Colonia Scarciglia, schiaffo a sicurezza e bellezza

LEUCA-  Sembra un “osso di seppia”, il guscio vuoto di qualcosa che non c’è più. A vederla da lontano, una cicatrice di ferro e cemento sul promontorio di punta Meliso, ai piedi del faro. Ma, avvicinandosi, Colonia Scarciglia è anche peggio. Uno schiaffo a bellezza e decenza. Un pugno in faccia anche alle più elementari norme di sicurezza. Facciamo come fanno tutti da queste parti. Percorriamo la stradina che costeggia il recinto, quasi ovunque divelto. Pochi centimetri sospesi nel vuoto, con la roccia che si sgretola sotto ai piedi. È evidente. Fin troppo. Eppure, qui nessuno se ne cura. Nessuno sembra accorgersene. Nessun cartello a indicare il rischio frana. E così, ci passano tutti, per andare a pescare o a prendere il sole. E così, sotto, vicino o dentro le grotte dai tetti che sprofondano, le barche vanno e vengono, i bagnanti fanno un tuffo. Ignari di ogni cosa.

Qualche gradino e si può entrare, con tranquillità, all’interno di quello che è ormai solo un rudere, abbandonato da anni, sotto i colpi di un contenzioso ancora da districare. Perché di questa ex Colonia, che qualcuno ambiva e ambisce ancora a trasformare in albergo di lusso, non è definita neppure la proprietà.

La storia è nota. La Provincia di Lecce ha acquisito dal Demanio l’immobile, pagandolo la metà del suo valore, col vincolo di convertirlo a scopi sociali. Un museo del mare era la prima idea. Poi però è arrivata la gara d’appalto, aggiudicata all’Apuliae spa di Roberto Colaninno, il patron della Piaggio, che lì vuole costruire un resort a 5stelle. E da allora le vie giudiziarie si sono sdoppiate e aggrovigliate.

Il contenzioso tra le ditte si è risolto a marzo, quando il Consiglio di Stato ha riconosciuto alla ricorrente, la Igeco, terza arrivata, soltanto un risarcimento di 23mila euro, invece che di 3milioni di euro.
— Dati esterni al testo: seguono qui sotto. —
-- pv_equiv track=rewrite | github.com/Ruslan1351/AOIS | lab3/lab3_functions.py | calc_table_minim_snf
-- ===== SOURCE A (Python) =====
-- from itertools import permutations
--
-- def is_implicant_extra(all_const_X, implic_X):
--     new_const_X = all_const_X[:]
--     for i in range(len(implic_X)):
--         new_const_X[i] -= implic_X[i]
--     if all(number_of_X > 0 for number_of_X in new_const_X):
--         return True
--     else:
--         return False
--
-- def calc_table_is_implicant_extra(table, impl_index):
--     all_const_X = [0 for _ in range(len(table[0]))]
--     for i in range(len(table[0])):
--         for j in range(len(table)):
--             if table[j][i] == 'X':
--                 all_const_X[i] += 1
--     implic_X = [0 for _ in range(len(table[impl_index]))]
--     for i in range(len(table[impl_index])):
--         if table[impl_index][i] == 'X':
--             implic_X[i] += 1
--     if is_implicant_extra(all_const_X, implic_X):
--         return True
--     else:
--         return False
--
-- def calc_table_check_implic_snf(table, implicants):
--     new_table = table[:]
--     extra_implicants = list()
--     index = 0
--     for i in range(len(implicants)):
--         if calc_table_is_implicant_extra(new_table, index):
--             new_table.pop(index)
--             extra_implicants.append(implicants[i])
--         else:
--             index += 1
--     return extra_implicants
--
-- def find_minim_snf_from_all_snf(all_snf):
--     keys = list(all_snf.keys())
--     min = all_snf[keys[0]]
--     minim_snf = keys[0]
--     for key in keys:
--         if all_snf[key] < min:
--             min = all_snf[key]
--             minim_snf = key
--     return minim_snf
--
-- def create_new_table(table, implicants, new_implicants):
--     new_table = []
--     for i in range(len(implicants)):
--         index = implicants.index(new_implicants[i])
--         new_table.append(table[index])
--     return new_table
--
-- def calc_table_minim_snf(what_snf, table, implicants):
--     all_implicants = [list(p) for p in permutations(implicants)]
--     all_minim_snf = {}
--     for i in range(len(all_implicants)):
--         new_implicants = all_implicants[i]
--         new_table = create_new_table(table, implicants, new_implicants)
--         extra_implicants = calc_table_check_implic_snf(new_table, new_implicants)
--         minim_snf = ''
--         for implicant in new_implicants:
--             if implicant not in extra_implicants:
--                 minim_snf += implicant
--                 if what_snf == 'sknf':
--                     minim_snf += '&'
--                 else:
--                     minim_snf += '|'
--         minim_snf = minim_snf[:-1]
--         if what_snf == 'sknf':
--             impls = minim_snf.split('&')
--         if what_snf == 'sdnf':
--             impls = minim_snf.split('|')
--         all_minim_snf[minim_snf] = len(impls)
--     return find_minim_snf_from_all_snf(all_minim_snf)
-- ===== SOURCE B (Python) =====
-- from itertools import permutations
--
--
-- def calc_table_minim_snf(what_snf, table, implicants):
--     # Precompute once: per-implicant 0/1 column masks (each implicant selects the row of its
--     # first occurrence, like list.index does) and total per-column coverage; walk each
--     # permutation maintaining decremented coverage counts and a set of removed implicants,
--     # keeping a running first strict minimum instead of a dict of all results.
--     sep = {'sknf': '&', 'sdnf': '|'}[what_snf]
--     n = len(implicants)
--     masks = [[1 if c == 'X' else 0 for c in table[implicants.index(imp)]] for imp in implicants]
--     width = len(masks[0]) if masks else 0
--     base = [sum(m[j] for m in masks) for j in range(width)]
--     best = None
--     best_len = None
--     for perm in permutations(range(n)):
--         counts = base[:]
--         removed = set()
--         for i in perm:
--             m = masks[i]
--             if all(counts[j] - m[j] > 0 for j in range(width)):
--                 for j in range(width):
--                     counts[j] -= m[j]
--                 removed.add(implicants[i])
--         kept = [implicants[i] for i in perm if implicants[i] not in removed]
--         s = sep.join(kept)
--         length = s.count(sep) + 1
--         if best is None or length < best_len:
--             best, best_len = s, length
--     return best
-- ===== Notes on version B (the rewrite author's own statement) =====
-- stated objective: alternative
-- what changed: B precomputes each implicant's 0/1 column mask (row of its first occurrence) and the total per-column coverage once, walks every permutation maintaining decremented coverage counts and a set of removed implicants instead of rebuilding and re-scanning a popped table per step, and keeps a running first-strict-minimum (string, separator-count+1) instead of a dict of all results scanned afterwards.
import Mathlib
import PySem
Ancora in piedi, invece, il procedimento civile, tra Palazzo dei Celestini e Demanio, che nel frattempo ha dichiarato risolto il contratto, visto che la Provincia non ha rispettato le condizioni, vale a dire il mantenimento degli scopi sociali nell’aggiudicare la gara d’appalto. Sono le conseguenze di questa storia a non essere, finora, note abbastanza.
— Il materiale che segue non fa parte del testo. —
-- pv_equiv track=rewrite | github.com/vlkardakov/Bots | artest07-03-25.py | replace_string
-- ===== SOURCE A (Python) =====
-- def replace_string(input_str):
--     # Словарь для замены
--     # '': '{Lshift down}{Lshift up}',
--     replacements = {
--         '!': '{Lshift down}1{Lshift up}',
--         '?': '{Lshift down}7{Lshift up}',
--         ':': '{Lshift down}6{Lshift up}',
--         '*': '{Lshift down}8{Lshift up}',
--         '+': '{Lshift down}={Lshift up}',
--         '\n': ' '
--     }
--
--     # Создаем новую строку с заменами
--     output_str = ""
--     for char in input_str:
--         if char in replacements:
--             output_str += replacements[char]
--         else:
--             output_str += char
--
--     return output_str
-- ===== SOURCE B (Python) =====
-- def replace_string(input_str):
--     return (input_str
--             .replace('!', '{Lshift down}1{Lshift up}')
--             .replace('?', '{Lshift down}7{Lshift up}')
--             .replace(':', '{Lshift down}6{Lshift up}')
--             .replace('*', '{Lshift down}8{Lshift up}')
--             .replace('+', '{Lshift down}={Lshift up}')
--             .replace('\n', ' '))
-- ===== Notes on version B (the rewrite author's own statement) =====
-- stated objective: faster
-- what changed: Replaced the per-character dict-lookup accumulation loop with six chained str.replace passes (safe because no replacement text contains any key).
import Mathlib
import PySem

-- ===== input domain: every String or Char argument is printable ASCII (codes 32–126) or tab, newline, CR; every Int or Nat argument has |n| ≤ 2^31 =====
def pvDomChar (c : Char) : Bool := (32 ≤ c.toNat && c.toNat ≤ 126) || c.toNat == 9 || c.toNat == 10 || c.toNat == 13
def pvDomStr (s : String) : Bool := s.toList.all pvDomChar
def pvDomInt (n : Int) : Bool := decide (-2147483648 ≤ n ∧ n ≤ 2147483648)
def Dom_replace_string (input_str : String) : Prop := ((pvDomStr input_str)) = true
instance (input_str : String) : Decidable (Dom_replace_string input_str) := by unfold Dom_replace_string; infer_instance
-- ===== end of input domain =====

-- B replaces A's per-character dict-lookup accumulation loop with six chained str.replace passes (idiomatic; order safe: no replacement text contains any key).

-- ===== PORT A =====
-- A-side helper: the 'replacements' dict (Python keys are 1-char strings iterated char by char; ported with Char keys)
def pvReplacements : PySem.Dict Char (List Char) :=
  (((((PySem.Dict.empty.insert '!' "{Lshift down}1{Lshift up}".toList).insert
      '?' "{Lshift down}7{Lshift up}".toList).insert
      ':' "{Lshift down}6{Lshift up}".toList).insert
      '*' "{Lshift down}8{Lshift up}".toList).insert
      '+' "{Lshift down}={Lshift up}".toList).insert '\n' " ".toList

def replace_string (input_str : String) : String :=
  String.ofList
    (input_str.toList.foldl
      (fun acc c =>
        if pvReplacements.contains c then acc ++ pvReplacements.getD c []
        else acc ++ [c])
      [])

-- ===== PORT B =====
def replace_string_alt (input_str : String) : String :=
  PySem.Str.replace
    (PySem.Str.replace
      (PySem.Str.replace
        (PySem.Str.replace
          (PySem.Str.replace
            (PySem.Str.replace input_str "!" "{Lshift down}1{Lshift up}")
            "?" "{Lshift down}7{Lshift up}")
          ":" "{Lshift down}6{Lshift up}")
        "*" "{Lshift down}8{Lshift up}")
      "+" "{Lshift down}={Lshift up}")
    "\n" " "

-- ===== PRECONDITION & SPEC =====
def Spec_replace_string (input_str : String) (out : String) : Prop := out = replace_string_alt input_str
instance (input_str : String) (out : String) : Decidable (Spec_replace_string input_str out) := by unfold Spec_replace_string; infer_instance

-- ===== CLAIM (what is proved, stated in full; the proofs are below) =====
def Claim_equal_replace_string : Prop := ∀ (input_str : String), Dom_replace_string input_str → Spec_replace_string input_str (replace_string input_str)

-- ===== LEMMAS AND PROOFS =====

-- single-character substitution map for key k and replacement v
def pvSub (k : Char) (v : List Char) (c : Char) : List Char := if c = k then v else [c]

-- the combined per-character substitution that both programs realize
def pvF (c : Char) : List Char :=
  if c = '!' then "{Lshift down}1{Lshift up}".toList
  else if c = '?' then "{Lshift down}7{Lshift up}".toList
  else if c = ':' then "{Lshift down}6{Lshift up}".toList
  else if c = '*' then "{Lshift down}8{Lshift up}".toList
  else if c = '+' then "{Lshift down}={Lshift up}".toList
  else if c = '\n' then [' ']
  else [c]

-- replace with a single-character pattern is a per-character flatMap
theorem pv_go_single (k : Char) (v : List Char) :
    ∀ (l acc : List Char),
      PySem.Chars.replace.go [k] v l.length l acc
        = acc.reverse ++ l.flatMap (pvSub k v) := by
  intro l
  induction l with
  | nil => intro acc; simp [PySem.Chars.replace.go]
  | cons c t ih =>
      intro acc
      rw [List.length_cons, PySem.Chars.replace.go]
      by_cases h : c = k
      · subst h
        simp [List.isPrefixOf, ih, pvSub]
      · have hp : [k].isPrefixOf (c :: t) = false := by
          simp [List.isPrefixOf]; exact fun he => (h he.symm).elim
        simp [hp, ih, pvSub, h]

theorem pv_replace_single (k : Char) (v s : List Char) :
    PySem.Chars.replace s [k] v = s.flatMap (pvSub k v) := by
  rw [PySem.Chars.replace]
  simp [pv_go_single]

-- A's foldl is the same flatMap of pvF
theorem pv_stepA (c : Char) :
    (if pvReplacements.contains c then pvReplacements.getD c [] else [c]) = pvF c := by
  by_cases h1 : c = '!' <;> by_cases h2 : c = '?' <;> by_cases h3 : c = ':' <;>
    by_cases h4 : c = '*' <;> by_cases h5 : c = '+' <;> by_cases h6 : c = '\n' <;>
    simp_all [pvReplacements, pvF, PySem.Dict.contains, PySem.Dict.getD,
      PySem.Dict.get?, PySem.Dict.insert, PySem.Dict.empty] <;>
    (try (rintro (rfl | rfl | rfl | rfl | rfl | rfl) <;> simp_all))

theorem pv_A_eq (s : List Char) :
    s.foldl
      (fun acc c =>
        if pvReplacements.contains c then acc ++ pvReplacements.getD c []
        else acc ++ [c])
      [] = s.flatMap pvF := by
  have : ∀ (l : List Char) (acc : List Char),
      l.foldl (fun acc c =>
        if pvReplacements.contains c then acc ++ pvReplacements.getD c []
        else acc ++ [c]) acc = acc ++ l.flatMap pvF := by
    intro l
    induction l with
    | nil => simp
    | cons c t ih =>
        intro acc
        have := pv_stepA c
        by_cases h : pvReplacements.contains c <;>
          simp_all [List.append_assoc]
  simpa using this s []

-- B's six chained passes are also the flatMap of pvF
theorem pv_B_eq (s : List Char) :
    ((((((s.flatMap (pvSub '!' "{Lshift down}1{Lshift up}".toList)).flatMap
        (pvSub '?' "{Lshift down}7{Lshift up}".toList)).flatMap
        (pvSub ':' "{Lshift down}6{Lshift up}".toList)).flatMap
        (pvSub '*' "{Lshift down}8{Lshift up}".toList)).flatMap
        (pvSub '+' "{Lshift down}={Lshift up}".toList)).flatMap
        (pvSub '\n' [' '])) = s.flatMap pvF := by
  simp only [List.flatMap_assoc]
  apply List.flatMap_congr
  intro c _
  by_cases h1 : c = '!'
  · subst h1; decide
  by_cases h2 : c = '?'
  · subst h2; decide
  by_cases h3 : c = ':'
  · subst h3; decide
  by_cases h4 : c = '*'
  · subst h4; decide
  by_cases h5 : c = '+'
  · subst h5; decide
  by_cases h6 : c = '\n'
  · subst h6; decide
  simp [pvSub, pvF, h1, h2, h3, h4, h5, h6]

-- ===== VERDICT (by name: the statement is the Claim_ definition above) =====
theorem replace_string_spec : Claim_equal_replace_string := by
  intro s _
  unfold Spec_replace_string replace_string replace_string_alt
  simp only [PySem.Str.replace, String.toList_ofList,
    show "!".toList = ['!'] from rfl, show "?".toList = ['?'] from rfl,
    show ":".toList = [':'] from rfl, show "*".toList = ['*'] from rfl,
    show "+".toList = ['+'] from rfl, show "\n".toList = ['\n'] from rfl,
    show " ".toList = [' '] from rfl, pv_replace_single]
  rw [pv_A_eq, ← pv_B_eq]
Cede l’impalcatura arrugginita, sotto i colpi del vento. Cede la roccia, che ormai s’è spaccata, sotto il peso delle cubature realizzate sul piano superiore, nell’immobile della ex scuola, quella di proprietà del Comune di Castrignano del Capo, affidata nel 2004 sempre all’Apuliae di Colaninno, per farne centro benessere. Cedono le protezioni e speroni di ferro e tufi sono pericolo costante. La sicurezza, si diceva, solo una chimera. E la responsabilità, attualmente, è della Provincia. Si può non vedere? Certo. Può farlo solo chi quello schiaffo a bellezza e incolumità pubblica riesce a ignorarlo.